Since there is overlap in numbers given to the feature injuries and can be clubbed, we clean the data set by renaming the columns
cpd_data$injuries[cpd_data$injuries=="5 - NO APPARENTY INJURY"]<- "FATAL"
cpd_data$injuries[cpd_data$injuries=="4 - POSSIBLE INJURY"]<- "POSSIBLE INJURY"
cpd_data$injuries[cpd_data$injuries=="3 - SUSPECTED MINOR INJURY"]<- "SUSPECTED MINOR INJURY"
cpd_data$injuries[cpd_data$injuries=="2 - SUSPECTED SERIOUS INJURY"]<- "SUSPECTED SERIOUS INJURY"
cpd_data$injuries[cpd_data$injuries=="1 - FATAL"] <- "FATAL"
cpd_data$injuries[cpd_data$injuries== "1 - NO INJURY / NONE REPORTED"] <- "NO INJURY / NONE REPORTED"
cpd_data$injuries[cpd_data$injuries== "3 - NON-INCAPACITATING"] <- "SUSPECTED MINOR INJURY"
cpd_data$injuries[cpd_data$injuries== "2 - POSSIBLE"] <- "SUSPECTED SERIOUS INJURY"
cpd_data$injuries[cpd_data$injuries== "5 - FATAL"] <- "FATAL"
cpd_data$injuries[cpd_data$injuries== "4 - INCAPACITATING"] <- "POSSIBLE INJURY"
cpd_data$injuries[cpd_data$injuries== " "] <- "Data Unavailable"
Similary, we do data cleaning for other features :
cpd_data$gender[cpd_data$gender=="F - FEMALE"]<- "Female"
cpd_data$gender[cpd_data$gender=="M - MALE"]<- "Male"
cpd_data$gender[cpd_data$gender=="FEMALE"]<- "Female"
cpd_data$gender[cpd_data$gender=="MALE"]<- "Male"
cpd_data$gender[cpd_data$gender=="U - UNKNOWN"] <- ""
cpd_data$gender[cpd_data$gender== 'NA'] <- ""
unique(cpd_data$gender)
## [1] "Male" "Female" NA ""
unique(cpd_data$weather)
## [1] "1 - CLEAR"
## [2] "2 - CLOUDY"
## [3] "6 - SNOW"
## [4] "99 - OTHER/UNKNOWN"
## [5] "5 - SLEET, HAIL"
## [6] "9 - FREEZING RAIN OR FREEZING DRIZZLE"
## [7] "4 - RAIN"
## [8] NA
## [9] "8 - BLOWING SAND, SOIL, DIRT, SNOW"

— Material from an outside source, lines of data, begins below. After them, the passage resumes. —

-- pv_equiv track=rewrite | github.com/autumn-gao/entitlement-ci | testcases/virt_who/virtwhobase.py | __parse_avail_pools
-- ===== SOURCE A (Python) =====
-- def __parse_avail_pools(output):
--     datalines = output.splitlines()
--     pool_list = []
--     data_segs = []
--     segs = []
--     for line in datalines:
--         if ("Product Name:" in line) or ("ProductName:" in line) or ("Subscription Name:" in line):
--             segs.append(line)
--         elif segs:
--             # change this section for more than 1 lines without ":" exist
--             if ":" in line:
--                 segs.append(line)
--             else:
--                 segs[-1] = segs[-1] + " " + line.strip()
--         if ("Machine Type:" in line) or ("MachineType:" in line) or ("System Type:" in line):
--             data_segs.append(segs)
--             segs = []
--     # parse detail information for each pool
--     for seg in data_segs:
--         pool_dict = {}
--         for item in seg:
--             keyitem = item.split(":")[0].replace(" ", "")
--             valueitem = item.split(":")[1].strip()
--             pool_dict[keyitem] = valueitem
--         pool_list.append(pool_dict)
--     return pool_list
-- ===== SOURCE B (Python) =====
-- def __parse_avail_pools(output):
--     # single pass: keep a dict of raw item lines keyed by parsed key, emit on each closing line
--     pools = []
--     current = {}          # key -> raw accumulated item text (header/":"-line plus continuations)
--     last_key = None
--     active = False
--     for line in output.splitlines():
--         header = ("Product Name:" in line) or ("ProductName:" in line) or ("Subscription Name:" in line)
--         if header or (active and ":" in line):
--             last_key = line.split(":")[0].replace(" ", "")
--             current[last_key] = line
--             active = True
--         elif active:
--             current[last_key] = current[last_key] + " " + line.strip()
--         if ("Machine Type:" in line) or ("MachineType:" in line) or ("System Type:" in line):
--             pools.append({k: v.split(":")[1].strip() for k, v in current.items()})
--             current = {}
--             last_key = None
--             active = False
--     return pools
-- ===== Notes on version B (the rewrite author's own statement) =====
-- stated objective: simpler
-- what changed: Replaced the two-phase design (collect line segments into lists, then a second loop re-splitting every segment into a dict) by a single pass that maintains one dict of raw item lines keyed by the parsed key plus a last_key/active state, emitting and parsing each pool dict directly at its closing line.
import Mathlib
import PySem

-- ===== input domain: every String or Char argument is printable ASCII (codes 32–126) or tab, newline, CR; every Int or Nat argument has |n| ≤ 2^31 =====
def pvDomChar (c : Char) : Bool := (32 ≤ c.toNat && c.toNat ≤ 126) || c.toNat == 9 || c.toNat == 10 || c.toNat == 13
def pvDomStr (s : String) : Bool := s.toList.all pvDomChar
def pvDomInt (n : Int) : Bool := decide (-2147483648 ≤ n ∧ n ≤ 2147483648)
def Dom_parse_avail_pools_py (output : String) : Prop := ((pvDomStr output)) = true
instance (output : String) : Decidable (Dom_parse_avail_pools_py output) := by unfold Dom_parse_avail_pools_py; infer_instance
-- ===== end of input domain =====

-- B replaces A's two-phase design (collect segment lists, then re-split each segment into a
-- dict) by one pass keeping a dict of raw item lines; objective: simpler (one loop, one state).

-- ===== PORT A =====
-- shared text tests and the key/value parsing expressions both Python versions spell identically
def pvIsHeader (line : String) : Bool :=
  PySem.Str.isIn "Product Name:" line || PySem.Str.isIn "ProductName:" line ||
    PySem.Str.isIn "Subscription Name:" line

def pvIsClose (line : String) : Bool :=
  PySem.Str.isIn "Machine Type:" line || PySem.Str.isIn "MachineType:" line ||
    PySem.Str.isIn "System Type:" line

-- item.split(":")  (sep is nonempty, so Python's split never raises: .getD [] is never used)
def pvSplitColon (s : String) : List String := (PySem.Str.split? s ":").getD []

-- item.split(":")[0].replace(" ", "")   (split always returns a nonempty list: index 0 in range)
def pvKeyOf (item : String) : String :=
  PySem.Str.replace (PySem.List.pyGetD (pvSplitColon item) 0 "") " " ""

-- item.split(":")[1].strip()   (every parsed item contains ':', so index 1 is in range)
def pvValOf (item : String) : String :=
  PySem.Str.strip (PySem.List.pyGetD (pvSplitColon item) 1 "")

-- one iteration of A's first loop; state = (data_segs, segs)
def pvStep1 (st : List (List String) × List String) (line : String) :
    List (List String) × List String :=
  let segs :=
    if pvIsHeader line then st.2 ++ [line]
    else if st.2 ≠ [] then
      if PySem.Str.isIn ":" line then st.2 ++ [line]
      else st.2.dropLast ++ [PySem.List.pyGetD st.2 (-1) "" ++ " " ++ PySem.Str.strip line]
    else st.2
  if pvIsClose line then (st.1 ++ [segs], []) else (st.1, segs)

-- A's second loop body: build pool_dict from one segment
def pvPoolDict (seg : List String) : List (String × String) :=
  (seg.foldl (fun d item => d.insert (pvKeyOf item) (pvValOf item))
    (PySem.Dict.empty : PySem.Dict String String)).items

def parse_avail_pools_py (output : String) : List (List (String × String)) :=
  (((PySem.Str.splitlines output).foldl pvStep1 ([], [])).1).map pvPoolDict

-- ===== PORT B =====
-- one iteration of B's single loop; state = (pools, current, last_key, active)
-- the dict comprehension {k: v.split(":")[1].strip() for k, v in current.items()} is ported as
-- items.map (keys of current are already unique, so re-inserting them is plain mapping)
def pvStepB (st : List (List (String × String)) × PySem.Dict String String × String × Bool)
    (line : String) : List (List (String × String)) × PySem.Dict String String × String × Bool :=
  let s1 :=
    if pvIsHeader line || (st.2.2.2 && PySem.Str.isIn ":" line) then
      (st.2.1.insert (pvKeyOf line) line, pvKeyOf line, true)
    else if st.2.2.2 then
      (st.2.1.insert st.2.2.1 (st.2.1.getD st.2.2.1 "" ++ " " ++ PySem.Str.strip line),
        st.2.2.1, st.2.2.2)
    else st.2
  if pvIsClose line then
    (st.1 ++ [s1.1.items.map (fun p => (p.1, pvValOf p.2))], PySem.Dict.empty, "", false)
  else (st.1, s1)

def parse_avail_pools_py_alt (output : String) : List (List (String × String)) :=
  ((PySem.Str.splitlines output).foldl pvStepB ([], PySem.Dict.empty, "", false)).1

-- ===== PRECONDITION & SPEC =====
def Spec_parse_avail_pools_py (output : String) (out : List (List (String × String))) : Prop := out = parse_avail_pools_py_alt output
instance (output : String) (out : List (List (String × String))) : Decidable (Spec_parse_avail_pools_py output out) := by unfold Spec_parse_avail_pools_py; infer_instance

-- ===== CLAIM (what is proved, stated in full; the proofs are below) =====
def Claim_equal_parse_avail_pools_py : Prop := ∀ (output : String), Dom_parse_avail_pools_py output → Spec_parse_avail_pools_py output (parse_avail_pools_py output)

-- ===== LEMMAS AND PROOFS =====

-- splitOn with a one-character separator: accumulator laws of its fuelled worker
theorem pv_go_acc (sep : List Char) (fuel : Nat) (l cur : List Char) (acc : List (List Char)) :
    PySem.Chars.splitOn.go sep fuel l cur acc =
      acc.reverse ++ PySem.Chars.splitOn.go sep fuel l cur [] := by
  induction fuel generalizing l cur acc with
  | zero => simp [PySem.Chars.splitOn.go]
  | succ n ih =>
    cases l with
    | nil => simp [PySem.Chars.splitOn.go]
    | cons c rest =>
      rw [PySem.Chars.splitOn.go, PySem.Chars.splitOn.go]
      split
      · rw [ih, ih (acc := [cur.reverse])]; simp
      · exact ih ..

## [10] "3 - FOG, SMOG, SMOKE"
## [11] "7 - SEVERE CROSSWINDS"
## [12] "9 - OTHER/UNKNOWN"
## [13] "5 - SLEET,HAIL"
cpd_data$weather[cpd_data$weather=="1 - CLEAR"]<- "CLEAR"
cpd_data$weather[cpd_data$weather=="2 - CLOUDY"]<- "CLOUDY"
cpd_data$weather[cpd_data$weather=="6 - SNOW"]<- "SNOW"
cpd_data$weather[cpd_data$weather=="99 - OTHER/UNKNOWN"]<- "UNKNOWN"
cpd_data$weather[cpd_data$weather=="5 - SLEET, HAIL"] <- "SLEET, HAIL"
cpd_data$weather[cpd_data$weather== "9 - FREEZING RAIN OR FREEZING DRIZZLE"] <- "FREEZING RAIN OR FREEZING DRIZZLE"
cpd_data$weather[cpd_data$weather== "4 - RAIN"] <- "RAIN"
cpd_data$weather[cpd_data$weather== "8 - BLOWING SAND, SOIL, DIRT, SNOW"] <- "BLOWING SAND, SOIL, DIRT, SNOW"
cpd_data$weather[cpd_data$weather== "3 - FOG, SMOG, SMOKE"] <- "FOG, SMOG, SMOKE"
cpd_data$weather[cpd_data$weather== "7 - SEVERE CROSSWINDS"] <- "SEVERE CROSSWINDS"
cpd_data$weather[cpd_data$weather== "9 - OTHER/UNKNOWN"] <- "UNKNOWN"
cpd_data$weather[cpd_data$weather== "5 - SLEET,HAIL"] <- "SLEET, HAIL"
daily_crashes = cpd_data %>%
distinct(instanceid,.keep_all=TRUE) %>% # Want only one row per traffic instance
count(crash_date,name='num_incidents') %>% # Count incidents by day
filter(crash_date>=ymd('2020-01-01')) # Filter to post-2020
daily_crashes_plot = ggplot(daily_crashes)+
geom_line(aes(crash_date,num_incidents))+
theme_bw()+
xlab("Date")+
ylab("Number of Incidents")+
labs(
title = 'Number of Daily Traffic Incidents, Cincinnati Police Department',
subtitle = 'January 2020 - Present'
)
daily_crashes_plot
Plotting a linear trend on top of the daily crash data
daily_crashes_plot +
geom_smooth(aes(crash_date,num_incidents),method='lm',color='red')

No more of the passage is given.